Since we had not had much sleep the night before (we spent the night between 3am and 9am on the airport) and we had to get up at 4:30 the next morning to catch a domestic flight, we went to bed early – which meant that for the first time probably since I was 8 or so, I missed New Year’s – but there was probably not a lot I missed anyway, since Yangon is not a party city and New Year’s is nt a big deal for the Burmese anyway.

The next day, we flew early in the morning to Bagan, the most important tourist destination in Myanmar. This plain which is filled with more than 4000 temples rivals the Cambodian temples of Angkor, and has the advantage of having a bit less of a Las Vegas feeling. After having checked into a very nice hotel on the banks of the Ayeryawaddy river, we rented a horse cart including driver for the day to take us around the temples. Especially since there are so many temples, I ahead not seen nearly all of them when I was there the last time, so it was also very nice for me to see some more of this amazing cultural heritage. Especially nice was the sunset that we watched from one of the smaller temples that are less crowded (some of the bigger ones get really packed around sunset). The next morning, we got up at 6 to also catch the sunrise. It was a bit difficult to find our way around in the area of Old Bagan where our hotel was to find a temple that we could climb on to watch the sunrise, but eventually we found one, just in time to see the temple-filled plain bathed in the colors of dawn.
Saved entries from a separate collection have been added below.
-- pv_equiv track=rewrite | github.com/Anna325/MD_Goncharova | src/ud/saver.py | sortTags
-- ===== SOURCE A (Python) =====
-- import collections
--
-- TAGS_ORDER = [
--     'noun',
--     'propn',
--     'pron',
--     'det',
--     'adj',
--     'num',
--     'conj',
--     'adv',
--     'part',
--     'adp',
--     'aux',
--     'verb',
--     'intj',
--     'sym',
--     'punct',
--     'x',
--     'h', # непонятно, что это
--     'gender=masc',
--     'gender=fem',
--     'gender=neut',
--     'animacy=anim',
--     'animacy=inan',
--     'number=sing',
--     'number=coll',
--     'number=plur',
--     'number=ptan',
--     'case=nom',
--     'case=gen',
--     'case=dat',
--     'case=acc',
--     'case=loc',
--     'case=ins',
--     'aspect=imp',
--     'aspect=perf',
--     'mood=ind',
--     'mood=cnd',
--     'mood=imp',
--     'person=1',
--     'person=2',
--     'person=3',
--     'poss=yes',
--     'reflex=yes',
--     'tense=past',
--     'tense=pres',
--     'tense=fut',
--     'verbform=fin',
--     'verbform=inf',
--     'verbform=part',
--     'verbform=trans',
--     'voice=act',
--     'voice=mid',
--     'voice=pass',
--     'degree=pos',
--     'degree=cmp',
--     'degree=sup',
--     'nametype=geo',
--     'nametype=prs',
--     'nametype=giv',
--     'nametype=sur',
--     'nametype=com',
--     'nametype=pro',
--     'nametype=oth',
-- ]
--
-- def sortTags(tags):
--     tagsDict = {}
--     for tag in tags:
--         if not tag:
--             continue
--         index = TAGS_ORDER.index(tag.lower())
--         tagsDict[index] = tag
--     tagsDict = collections.OrderedDict(sorted(tagsDict.items()))
--     sortedTags = []
--     for key, value in tagsDict.items():
--         sortedTags.append(value)
--     return sortedTags
-- ===== SOURCE B (Python) =====
-- TAGS_ORDER = (
--     "noun propn pron det adj num conj adv part adp aux verb intj sym punct x h "
--     "gender=masc gender=fem gender=neut animacy=anim animacy=inan "
--     "number=sing number=coll number=plur number=ptan "
--     "case=nom case=gen case=dat case=acc case=loc case=ins "
--     "aspect=imp aspect=perf mood=ind mood=cnd mood=imp "
--     "person=1 person=2 person=3 poss=yes reflex=yes "
--     "tense=past tense=pres tense=fut "
--     "verbform=fin verbform=inf verbform=part verbform=trans "
--     "voice=act voice=mid voice=pass degree=pos degree=cmp degree=sup "
--     "nametype=geo nametype=prs nametype=giv nametype=sur "
--     "nametype=com nametype=pro nametype=oth"
-- ).split()
--
-- def sortTags(tags):
--     # validate: any non-empty tag whose lowercase is unknown is an error (as in A)
--     for tag in tags:
--         if tag and tag.lower() not in TAGS_ORDER:
--             raise ValueError(f"unknown tag: {tag!r}")
--     # sweep the fixed order; for each order entry emit the LAST matching input tag
--     result = []
--     for t in TAGS_ORDER:
--         for tag in reversed(tags):
--             if tag and tag.lower() == t:
--                 result.append(tag)
--                 break
--     return result
-- ===== Notes on version B (the rewrite author's own statement) =====
-- stated objective: alternative
-- what changed: A keys a dict by TAGS_ORDER indices, sorts its items and collects the values; B uses no dict and no sort at all: it validates the tags, then sweeps the fixed TAGS_ORDER list once and, for each order entry, reverse-scans the input for the last non-empty tag whose lowercase matches it (last-wins, as A's dict overwrite gives).
import Mathlib
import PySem

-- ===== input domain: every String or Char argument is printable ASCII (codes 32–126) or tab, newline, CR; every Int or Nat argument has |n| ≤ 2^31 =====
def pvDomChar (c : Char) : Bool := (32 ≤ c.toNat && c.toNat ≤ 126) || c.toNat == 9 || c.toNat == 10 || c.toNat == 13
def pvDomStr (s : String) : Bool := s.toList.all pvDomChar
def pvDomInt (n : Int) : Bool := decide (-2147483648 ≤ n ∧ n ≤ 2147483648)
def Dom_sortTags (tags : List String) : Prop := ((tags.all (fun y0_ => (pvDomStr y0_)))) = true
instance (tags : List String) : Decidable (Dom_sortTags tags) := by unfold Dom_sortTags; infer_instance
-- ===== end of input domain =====
def Spec_find_most_similar_segment (seq1 : String) (seq2 : String) (out : String × Int × String) : Prop := out = find_most_similar_segment_alt seq1 seq2
instance (seq1 : String) (seq2 : String) (out : String × Int × String) : Decidable (Spec_find_most_similar_segment seq1 seq2 out) := by unfold Spec_find_most_similar_segment; infer_instance

-- ===== CLAIM (what is proved, stated in full; the proofs are below) =====
def Claim_equal_find_most_similar_segment : Prop := ∀ (seq1 : String) (seq2 : String), Dom_find_most_similar_segment seq1 seq2 → Pre_find_most_similar_segment seq1 seq2 → Spec_find_most_similar_segment seq1 seq2 (find_most_similar_segment seq1 seq2)

-- ===== LEMMAS AND PROOFS =====

-- A's annotation string of a reversed token list: forward concatenation, one trailing space each
def pvCat (ts : List (List Char)) : List Char :=
  match ts with
  | [] => []
  | x :: xs => pvCat xs ++ x ++ [' ']

-- a token is nonempty and has non-space characters at both ends
def pvSolid (tok : List Char) : Prop :=
  ∃ c d tl, tok = c :: tl ∧ tok.getLast? = some d ∧
    PySem.Chars.isspace c = false ∧ PySem.Chars.isspace d = false

theorem pv_digitChar_star (n : Nat) : Nat.digitChar (n+16) = '*' := by
  rw [Nat.digitChar]
  repeat rw [if_neg (by omega)]

theorem pv_digitChar_not_space (m : Nat) : PySem.Chars.isspace (Nat.digitChar m) = false :=
  match m with
  | 0 => by decide
  | 1 => by decide
  | 2 => by decide
  | 3 => by decide
  | 4 => by decide
  | 5 => by decide
  | 6 => by decide
  | 7 => by decide
  | 8 => by decide
  | 9 => by decide
  | 10 => by decide
  | 11 => by decide
  | 12 => by decide
  | 13 => by decide
  | 14 => by decide
  | 15 => by decide
  | (n+16) => by rw [pv_digitChar_star]; decide

theorem pv_toDigitsCore_head (f n : Nat) (l : List Char) (hf : 0 < f) :
    ∃ m rest, Nat.toDigitsCore 10 f n l = Nat.digitChar m :: rest := by
  induction f generalizing n l with
  | zero => omega
  | succ f ih =>
      rw [Nat.toDigitsCore]
      by_cases h : n / 10 = 0
      · simp [h]
      · simp only [h, if_false]
        rcases Nat.eq_zero_or_pos f with hf0 | hf0
        · subst hf0; rw [Nat.toDigitsCore]; exact ⟨n % 10, l, rfl⟩
        · simpa using ih (n / 10) (Nat.digitChar (n % 10) :: l) hf0

theorem pv_toChars_head (k : Nat) :
    ∃ m rest, PySem.Int.toChars (k : Int) = Nat.digitChar m :: rest := by
  have : ¬ ((k : Int) < 0) := Int.not_lt.mpr (Int.natCast_nonneg k)
  simp only [PySem.Int.toChars, this, if_false, Int.toNat_natCast]
  exact pv_toDigitsCore_head (k + 1) k [] (by omega)

theorem pv_tok_solid_aux (k : Nat) (suf : List Char) (c : Char)
    (h : suf.getLast? = some c) (hc : PySem.Chars.isspace c = false) :
    pvSolid (PySem.Int.toChars (k : Int) ++ suf) := by
  obtain ⟨m, rest, hm⟩ := pv_toChars_head k
  refine ⟨Nat.digitChar m, c, rest ++ suf, by rw [hm]; rfl, ?_, pv_digitChar_not_space m, hc⟩
  rw [hm]
  have hsuf : suf ≠ [] := by intro h'; subst h'; simp at h
  rw [List.getLast?_append_of_ne_nil _ hsuf, h]

theorem pv_tokDel_solid (k : Nat) (c : Char) : pvSolid (pvTokDel k c) :=
  pv_tok_solid_aux k _ ')' rfl (by decide)
theorem pv_tokIns_solid (k : Nat) (c : Char) : pvSolid (pvTokIns k c) :=
  pv_tok_solid_aux k _ ')' rfl (by decide)
theorem pv_tokSub_solid (k : Nat) (a b : Char) : pvSolid (pvTokSub k a b) :=
  pv_tok_solid_aux k _ ')' rfl (by decide)

theorem pv_bt_solid (s t : List Char) (i j : Nat) :
    ∀ tok ∈ pvBT s t i j, pvSolid tok := by
  fun_induction pvBT s t i j with
  | case1 => simp
  | case2 i ih =>
      intro tok htok
      rcases List.mem_cons.mp htok with h | h
      · exact h ▸ pv_tokDel_solid _ _
      · exact ih _ h
  | case3 j ih =>
      intro tok htok
      rcases List.mem_cons.mp htok with h | h
      · exact h ▸ pv_tokIns_solid _ _
      · exact ih _ h
  | case4 i j heq ih => exact ih
  | case5 i j hne cur h1 ih =>
      intro tok htok
      rcases List.mem_cons.mp htok with h | h
      · exact h ▸ pv_tokDel_solid _ _
      · exact ih _ h
  | case6 i j hne cur h1 h2 ih =>
      intro tok htok
      rcases List.mem_cons.mp htok with h | h
      · exact h ▸ pv_tokIns_solid _ _
      · exact ih _ h
  | case7 i j hne cur h1 h2 ih =>
      intro tok htok
      rcases List.mem_cons.mp htok with h | h
      · exact h ▸ pv_tokSub_solid _ _ _
      · exact ih _ h

-- the main DP lemma: A's cell equals B's distance and the rendering of B's backtrack
theorem pvDB_ss (s t : List Char) (i j : Nat) (hne : ¬ s.getD i ' ' = t.getD j ' ') :
    pvDB s t (i+1) (j+1)
      = 1 + min (pvDB s t i (j+1)) (min (pvDB s t (i+1) j) (pvDB s t i j)) := by
  have hne' : ¬ s[i]?.getD ' ' = t[j]?.getD ' ' := hne
  simp [pvDB, hne']

theorem pvBT_ss_del (s t : List Char) (i j : Nat) (hne : ¬ s.getD i ' ' = t.getD j ' ')
    (h1 : pvDB s t i (j+1) ≤ pvDB s t (i+1) j) (h2 : pvDB s t i (j+1) ≤ pvDB s t i j) :
    pvBT s t (i+1) (j+1) = pvTokDel (i+1) (s.getD i ' ') :: pvBT s t i (j+1) := by
  have hne' : ¬ s[i]?.getD ' ' = t[j]?.getD ' ' := hne
  have hDB := pvDB_ss s t i j hne
  have hc1 : pvDB s t i (j+1) + 1 = pvDB s t (i+1) (j+1) := by rw [hDB]; omega
  simp [pvBT, hne', hc1]

theorem pvBT_ss_ins (s t : List Char) (i j : Nat) (hne : ¬ s.getD i ' ' = t.getD j ' ')
    (h1 : pvDB s t (i+1) j < pvDB s t i (j+1)) (h2 : pvDB s t (i+1) j ≤ pvDB s t i j) :
    pvBT s t (i+1) (j+1) = pvTokIns (i+1) (t.getD j ' ') :: pvBT s t (i+1) j := by
  have hne' : ¬ s[i]?.getD ' ' = t[j]?.getD ' ' := hne
  have hDB := pvDB_ss s t i j hne
  have hc1 : ¬ (pvDB s t i (j+1) + 1 = pvDB s t (i+1) (j+1)) := by rw [hDB]; omega
  have hc2 : pvDB s t (i+1) j + 1 = pvDB s t (i+1) (j+1) := by rw [hDB]; omega
  simp [pvBT, hne', hc1, hc2]

theorem pvBT_ss_sub (s t : List Char) (i j : Nat) (hne : ¬ s.getD i ' ' = t.getD j ' ')
    (h1 : pvDB s t i j < pvDB s t i (j+1)) (h2 : pvDB s t i j < pvDB s t (i+1) j) :
    pvBT s t (i+1) (j+1)
      = pvTokSub (i+1) (s.getD i ' ') (t.getD j ' ') :: pvBT s t i j := by
  have hne' : ¬ s[i]?.getD ' ' = t[j]?.getD ' ' := hne
  have hDB := pvDB_ss s t i j hne
  have hc1 : ¬ (pvDB s t i (j+1) + 1 = pvDB s t (i+1) (j+1)) := by rw [hDB]; omega
  have hc2 : ¬ (pvDB s t (i+1) j + 1 = pvDB s t (i+1) (j+1)) := by rw [hDB]; omega
  simp [pvBT, hne', hc1, hc2]

theorem pv_dp_eq (s t : List Char) (i j : Nat) :
    pvDpA s t i j = (pvDB s t i j, pvCat (pvBT s t i j)) := by
  fun_induction pvDpA s t i j with
  | case1 => simp [pvDB, pvBT, pvCat]
  | case2 i p ih => simp [pvDB, pvBT, pvCat, p, ih]
  | case3 j p ih => simp [pvDB, pvBT, pvCat, p, ih]
  | case4 i j heq ih =>
      have heq' : s[i]?.getD ' ' = t[j]?.getD ' ' := heq
      simp [pvDB, pvBT, heq', ih]
  | case5 i j hne pd pi ps c1 c2 c3 m2 h ih3 ih2 ih1 =>
      -- sub chosen
      simp only [m2, c1, c2, c3, pd, pi, ps, ih1, ih2, ih3] at h ⊢
      have hcb : pvDB s t i j < pvDB s t (i+1) j ∧ pvDB s t i j < pvDB s t i (j+1) := by
        by_cases hA : pvDB s t (i+1) j + 1 < pvDB s t i (j+1) + 1
        · rw [dif_pos hA] at h; simp at h; omega
        · rw [dif_neg hA] at h; simp at h; omega
      rw [pvBT_ss_sub s t i j hne hcb.2 hcb.1, pvDB_ss s t i j hne]
      refine Prod.ext ?_ ?_
      · simp; omega
      · simp [pvCat]
  | case6 i j hne pd pi ps c1 c2 c3 m2 h ih3 ih2 ih1 =>
      simp only [m2, c1, c2, c3, pd, pi, ps, ih1, ih2, ih3] at h ⊢
      by_cases hA : pvDB s t (i+1) j + 1 < pvDB s t i (j+1) + 1
      · -- ins chosen
        rw [dif_pos hA] at h ⊢; simp at h
        have hle : pvDB s t (i+1) j ≤ pvDB s t i j := by omega
        rw [pvBT_ss_ins s t i j hne (by omega) hle, pvDB_ss s t i j hne]
        refine Prod.ext ?_ ?_
        · simp; omega
        · simp [pvCat]
      · -- del chosen
        rw [dif_neg hA] at h ⊢; simp at h
        have hle1 : pvDB s t i (j+1) ≤ pvDB s t (i+1) j := by omega
        have hle2 : pvDB s t i (j+1) ≤ pvDB s t i j := by omega
        rw [pvBT_ss_del s t i j hne hle1 hle2, pvDB_ss s t i j hne]
        refine Prod.ext ?_ ?_
        · simp; omega
        · simp [pvCat]

-- strip of the forward rendering is the join of the forward token list
-- forward rendering: each token followed by one space
def pvFwd (l : List (List Char)) : List Char := (l.map (fun tok => tok ++ [' '])).flatten

theorem pv_cat_eq_fwd (ts : List (List Char)) : pvCat ts = pvFwd ts.reverse := by
  induction ts with
  | nil => rfl
  | cons x xs ih => simp [pvCat, pvFwd, ih]

theorem pv_inter_cons_cons (s x y : List Char) (tl : List (List Char)) :
    List.intercalate s (x :: y :: tl) = x ++ s ++ List.intercalate s (y :: tl) := by
  simp [List.intercalate, List.intersperse]

theorem pv_fwd_inter (l : List (List Char)) (hl : l ≠ []) :
    pvFwd l = List.intercalate [' '] l ++ [' '] := by
  induction l with
  | nil => exact absurd rfl hl
  | cons x xs ih =>
      cases xs with
      | nil => simp [pvFwd, List.intercalate]
      | cons y tl =>
          rw [pv_inter_cons_cons]
          simp only [pvFwd, List.map_cons, List.flatten_cons] at ih ⊢
          rw [ih (by simp)]
          simp

theorem pv_inter_head (l : List (List Char)) (hl : l ≠ []) (h : ∀ tok ∈ l, pvSolid tok) :
    ∃ c ys, List.intercalate [' '] l = c :: ys ∧ PySem.Chars.isspace c = false := by
  cases l with
  | nil => exact absurd rfl hl
  | cons x xs =>
      obtain ⟨c, d, tl, hx, _, hc, _⟩ := h x (by simp)
      cases xs with
      | nil => exact ⟨c, tl, by simp [List.intercalate, hx], hc⟩
      | cons y ys =>
          rw [pv_inter_cons_cons, hx]
          exact ⟨c, tl ++ [' '] ++ List.intercalate [' '] (y :: ys), by simp, hc⟩

theorem pv_inter_last (l : List (List Char)) (hl : l ≠ []) (h : ∀ tok ∈ l, pvSolid tok) :
    ∃ zs d, List.intercalate [' '] l = zs ++ [d] ∧ PySem.Chars.isspace d = false := by
  induction l with
  | nil => exact absurd rfl hl
  | cons x xs ih =>
      cases xs with
      | nil =>
          obtain ⟨c, d, tl, hx, hlast, _, hd⟩ := h x (by simp)
          refine ⟨x.dropLast, d, ?_, hd⟩
          have h1 : List.intercalate [' '] [x] = x := by simp [List.intercalate]
          rw [h1]
          exact (List.dropLast_append_getLast? d hlast).symm
      | cons y ys =>
          obtain ⟨zs, d, hzs, hd⟩ := ih (by simp) (fun tok ht => h tok (by simp [ht]))
          rw [pv_inter_cons_cons, hzs]
          exact ⟨x ++ [' '] ++ zs, d, by simp, hd⟩

theorem pv_strip_fwd (l : List (List Char)) (h : ∀ tok ∈ l, pvSolid tok) :
    PySem.Chars.strip (pvFwd l) = List.intercalate [' '] l := by
  cases hl : l with
  | nil => rfl
  | cons x xs =>
      subst hl
      rw [pv_fwd_inter _ (by simp)]
      obtain ⟨c, ys, hcy, hc⟩ := pv_inter_head _ (by simp) h
      obtain ⟨zs, d, hzd, hd⟩ := pv_inter_last _ (by simp) h
      unfold PySem.Chars.strip PySem.Chars.lstrip PySem.Chars.rstrip
      rw [hcy, List.cons_append]
      rw [List.dropWhile_cons_of_neg (by simp [hc])]
      rw [← List.cons_append, ← hcy, hzd]
      simp only [List.reverse_append, List.reverse_cons, List.reverse_nil, List.nil_append,
        List.cons_append]
      rw [List.dropWhile_cons_of_pos (by decide), List.dropWhile_cons_of_neg (by simp [hd])]
      simp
Later that day, we already had to fly out of Bagan to get to Inle lake, the second must-see destination in Myanmar. We again had trouble finding accommodation, and ended up in a big, Chinese-run hotel that wasn’t exactly cheap, but at least reasonably clean and provided good breakfast. We also arranged for a boat tour on the next day, which we requested to leave really early in the morning so that we could witness sunrise on the water. This turned out to be a ally great idea – especially the first few hours on the lake were amazing, with the mist of the night slowly clearing and the shapes of the hills surrounding the lake slowly becoming distinguishable from the water of the lake and the sky. Also, the fishermen of the lake, who have very flat boats and a strange, one-legged rowing technique, provided for good photo opportunities. We also visited a market and multiple handicrafts shops in villages on the lake, as well as the jumping-cat monastery (where the cats are no longer jumping, since the old monks that used to teach the cats have died). However, since we had gotten up so early, we got tired around lunchtime and went back to Nyaungshwe, the main tourist town north of the lake where our hotel was located.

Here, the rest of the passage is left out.